-- pv_equiv track=rewrite | github.com/ericcombiolab/dynDeepDRIM | Utility_folder/Gene_pairs_generation_for_functionalAnnotation/function_assign_dataprocess.py | Generate_train_genepair_label
-- ===== SOURCE A (Python) =====
-- def Generate_train_genepair_label(train_known,train_unknown,n_train):
--     G1=[]
--     G2=[]
--     label = []
--     for i in range(n_train):
--         GeneA = train_known[i]
--         for j in range(n_train):
--             GeneB = train_known[j]
--             GeneC = train_unknown[j]
--             G1.append(GeneA)
--             G2.append(GeneB)
--             label.append('1')
--             G1.append(GeneA)
--             G2.append(GeneC)
--             label.append('0')
--     return G1,G2,label
-- ===== SOURCE B (Python) =====
-- def Generate_train_genepair_label(train_known, train_unknown, n_train):
--     n = max(n_train, 0)
--     G2_block = []
--     for j in range(n):
--         G2_block += [train_known[j], train_unknown[j]]
--     G1 = [g for i in range(n) for g in [train_known[i]] * (2 * n)]
--     return G1, G2_block * n, ['1', '0'] * (n * n)
-- ===== Notes on version B (the rewrite author's own statement) =====
-- stated objective: simpler
-- what changed: Replaces the triple-interleaved nested append loop with independent block construction: one pass builds the interleaved known/unknown block, and G2 and the label list are produced by list replication (* n) while G1 is a flat comprehension of per-gene repetitions.
import Mathlib
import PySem

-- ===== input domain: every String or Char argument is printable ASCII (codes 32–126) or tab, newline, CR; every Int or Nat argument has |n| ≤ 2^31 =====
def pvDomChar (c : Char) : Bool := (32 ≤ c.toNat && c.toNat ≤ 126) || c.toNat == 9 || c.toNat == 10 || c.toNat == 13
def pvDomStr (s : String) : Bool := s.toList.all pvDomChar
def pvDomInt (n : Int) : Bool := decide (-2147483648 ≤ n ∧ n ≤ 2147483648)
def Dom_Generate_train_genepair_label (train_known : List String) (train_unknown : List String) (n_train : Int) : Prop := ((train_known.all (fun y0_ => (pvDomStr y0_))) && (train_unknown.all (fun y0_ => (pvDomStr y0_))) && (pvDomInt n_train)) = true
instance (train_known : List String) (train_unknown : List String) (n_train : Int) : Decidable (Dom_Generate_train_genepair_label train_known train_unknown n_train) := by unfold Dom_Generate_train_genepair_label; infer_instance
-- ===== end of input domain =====

-- ===== PORT A =====
-- B builds the output by block construction and list replication instead of A's nested
-- append loop (objective: simpler). Pre_ excludes inputs where A raises IndexError.
def Generate_train_genepair_label (train_known : List String) (train_unknown : List String) (n_train : Int) : List String × List String × List String :=
  (PySem.List.pyRange 0 n_train 1).foldl
    (fun (s : List String × List String × List String) i =>
      let GeneA := PySem.List.pyGetD train_known i ""
      (PySem.List.pyRange 0 n_train 1).foldl
        (fun (s : List String × List String × List String) j =>
          let GeneB := PySem.List.pyGetD train_known j ""
          let GeneC := PySem.List.pyGetD train_unknown j ""
          (s.1 ++ [GeneA] ++ [GeneA], s.2.1 ++ [GeneB] ++ [GeneC], s.2.2 ++ ["1"] ++ ["0"]))
        s)
    ([], [], [])

-- ===== PORT B =====
def Generate_train_genepair_label_alt (train_known : List String) (train_unknown : List String) (n_train : Int) : List String × List String × List String :=
  let n : Int := max n_train 0   -- n = max(n_train, 0)
  let G2_block := (PySem.List.pyRange 0 n 1).foldl
    (fun acc j => acc ++ [PySem.List.pyGetD train_known j "", PySem.List.pyGetD train_unknown j ""]) []
  let G1 := (PySem.List.pyRange 0 n 1).flatMap
    (fun i => List.replicate (2 * n).toNat (PySem.List.pyGetD train_known i ""))
  (G1, (List.replicate n.toNat G2_block).flatten, (List.replicate (n * n).toNat ["1", "0"]).flatten)

-- ===== PRECONDITION & SPEC =====
-- Pre_: A indexes train_known[i], train_unknown[j] for 0 ≤ i,j < n_train and raises
-- IndexError when n_train exceeds either length; those inputs are excluded.
def Pre_Generate_train_genepair_label (train_known : List String) (train_unknown : List String) (n_train : Int) : Prop :=
  n_train ≤ (train_known.length : Int) ∧ n_train ≤ (train_unknown.length : Int)
instance (train_known : List String) (train_unknown : List String) (n_train : Int) : Decidable (Pre_Generate_train_genepair_label train_known train_unknown n_train) := by unfold Pre_Generate_train_genepair_label; infer_instance
def pvWitness_Generate_train_genepair_label : List String × List String × Int := (["a", "b"], ["x", "y"], 2)
def Spec_Generate_train_genepair_label (train_known : List String) (train_unknown : List String) (n_train : Int) (out : List String × List String × List String) : Prop := out = Generate_train_genepair_label_alt train_known train_unknown n_train
instance (train_known : List String) (train_unknown : List String) (n_train : Int) (out : List String × List String × List String) : Decidable (Spec_Generate_train_genepair_label train_known train_unknown n_train out) := by unfold Spec_Generate_train_genepair_label; infer_instance

-- ===== CLAIM (what is proved, stated in full; the proofs are below) =====
def Claim_equal_Generate_train_genepair_label : Prop := ∀ (train_known : List String) (train_unknown : List String) (n_train : Int), Dom_Generate_train_genepair_label train_known train_unknown n_train → Pre_Generate_train_genepair_label train_known train_unknown n_train → Spec_Generate_train_genepair_label train_known train_unknown n_train (Generate_train_genepair_label train_known train_unknown n_train)

-- ===== LEMMAS AND PROOFS =====

-- A's inner loop only appends: it decomposes into three flatMaps.
theorem pv_inner (tk tu : List String) (A : String) :
    ∀ (l : List Int) (s : List String × List String × List String),
      l.foldl (fun s j =>
          let GeneB := PySem.List.pyGetD tk j ""
          let GeneC := PySem.List.pyGetD tu j ""
          (s.1 ++ [A] ++ [A], s.2.1 ++ [GeneB] ++ [GeneC], s.2.2 ++ ["1"] ++ ["0"])) s
        = (s.1 ++ l.flatMap (fun _ => [A, A]),
           s.2.1 ++ l.flatMap (fun j => [PySem.List.pyGetD tk j "", PySem.List.pyGetD tu j ""]),
           s.2.2 ++ l.flatMap (fun _ => ["1", "0"])) := by
  intro l
  induction l with
  | nil => intro s; simp
  | cons x t ih => intro s; rw [List.foldl_cons, ih]; simp

-- A's outer loop likewise, with the inner loop already characterised.
theorem pv_outer (tk tu : List String) (R0 : List Int) :
    ∀ (l : List Int) (s : List String × List String × List String),
      l.foldl (fun s i =>
          let GeneA := PySem.List.pyGetD tk i ""
          R0.foldl (fun s j =>
              let GeneB := PySem.List.pyGetD tk j ""
              let GeneC := PySem.List.pyGetD tu j ""
              (s.1 ++ [GeneA] ++ [GeneA], s.2.1 ++ [GeneB] ++ [GeneC], s.2.2 ++ ["1"] ++ ["0"])) s) s
        = (s.1 ++ l.flatMap (fun i => R0.flatMap (fun _ => [PySem.List.pyGetD tk i "", PySem.List.pyGetD tk i ""])),
           s.2.1 ++ l.flatMap (fun _ => R0.flatMap (fun j => [PySem.List.pyGetD tk j "", PySem.List.pyGetD tu j ""])),
           s.2.2 ++ l.flatMap (fun _ => R0.flatMap (fun _ => ["1", "0"]))) := by
  intro l
  induction l with
  | nil => intro s; simp
  | cons x t ih =>
      intro s
      rw [List.foldl_cons, ih]
      simp only [pv_inner]
      simp

theorem pv_flatMap_const {α : Type} (l : List α) (c : List String) :
    l.flatMap (fun _ => c) = (List.replicate l.length c).flatten := by
  induction l with
  | nil => simp
  | cons a t ih => simp [ih, List.replicate_succ]

theorem pv_flatMap_congr {α : Type} (l : List α) (f g : α → List String)
    (h : ∀ a ∈ l, f a = g a) : l.flatMap f = l.flatMap g := by
  induction l with
  | nil => simp
  | cons a t ih =>
      simp only [List.flatMap_cons]
      rw [h a (by simp), ih (fun a ha => h a (by simp [ha]))]

theorem pv_flatten_replicate_pair (k : Nat) (x : String) :
    (List.replicate k [x, x]).flatten = List.replicate (2 * k) x := by
  induction k with
  | zero => simp
  | succ m ih =>
      have h2 : 2 * (m + 1) = 2 * m + 2 := by omega
      simp [List.replicate_succ, ih, h2]

theorem pv_flatten_replicate_mul (a b : Nat) (c : List String) :
    (List.replicate a (List.replicate b c).flatten).flatten
      = (List.replicate (a * b) c).flatten := by
  induction a with
  | zero => simp
  | succ m ih =>
      have h : (m + 1) * b = b + m * b := by ring
      rw [List.replicate_succ, List.flatten_cons, ih, h, List.replicate_add, List.flatten_append]

theorem pv_foldl_append_pairs (tk tu : List String) :
    ∀ (l : List Int) (acc : List String),
      l.foldl (fun acc j => acc ++ [PySem.List.pyGetD tk j "", PySem.List.pyGetD tu j ""]) acc
        = acc ++ l.flatMap (fun j => [PySem.List.pyGetD tk j "", PySem.List.pyGetD tu j ""]) := by
  intro l
  induction l with
  | nil => intro acc; simp
  | cons a t ih => intro acc; rw [List.foldl_cons, ih]; simp

theorem Generate_train_genepair_label_eq (train_known train_unknown : List String) (n_train : Int) :
    Generate_train_genepair_label train_known train_unknown n_train
      = Generate_train_genepair_label_alt train_known train_unknown n_train := by
  unfold Generate_train_genepair_label Generate_train_genepair_label_alt
  have hN : (0 : Int) ≤ max n_train 0 := le_max_right _ _
  have hR : PySem.List.pyRange 0 n_train 1 = PySem.List.pyRange 0 (max n_train 0) 1 := by
    rcases (by omega : n_train ≤ 0 ∨ 0 < n_train) with h | h
    · rw [PySem.List.pyRange_one_eq_nil h, PySem.List.pyRange_one_eq_nil (by omega)]
    · rw [max_eq_left (by omega)]
  have hlen : (PySem.List.pyRange 0 (max n_train 0) 1).length = (max n_train 0).toNat := by
    rw [PySem.List.length_pyRange_one]; omega
  rw [hR, pv_outer]
  simp only [pv_foldl_append_pairs, List.nil_append, Prod.mk.injEq]
  refine ⟨?_, ?_, ?_⟩
  · refine pv_flatMap_congr _ _ _ (fun i _ => ?_)
    rw [pv_flatMap_const, hlen, pv_flatten_replicate_pair]
    congr 1
    omega
  · rw [pv_flatMap_const, hlen]
  · rw [pv_flatMap_const (PySem.List.pyRange 0 (max n_train 0) 1) ["1", "0"], hlen]
    rw [pv_flatMap_const (PySem.List.pyRange 0 (max n_train 0) 1)
          ((List.replicate (max n_train 0).toNat ["1", "0"]).flatten), hlen,
        pv_flatten_replicate_mul]
    congr 1
    obtain ⟨k, hk⟩ := Int.eq_ofNat_of_zero_le hN
    rw [hk, ← Nat.cast_mul, Int.toNat_natCast, Int.toNat_natCast]

-- ===== VERDICT (by name: the statement is the Claim_ definition above) =====
theorem Generate_train_genepair_label_spec : Claim_equal_Generate_train_genepair_label := by
  intro tk tu n _ _
  unfold Spec_Generate_train_genepair_label
  exact Generate_train_genepair_label_eq tk tu n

PROBLEM TO WORK ON
Whenever a line of the data includes "refine", copy that line.

ANSWER BOX
  refine ⟨?_, ?_, ?_⟩
  · refine pv_flatMap_congr _ _ _ (fun i _ => ?_)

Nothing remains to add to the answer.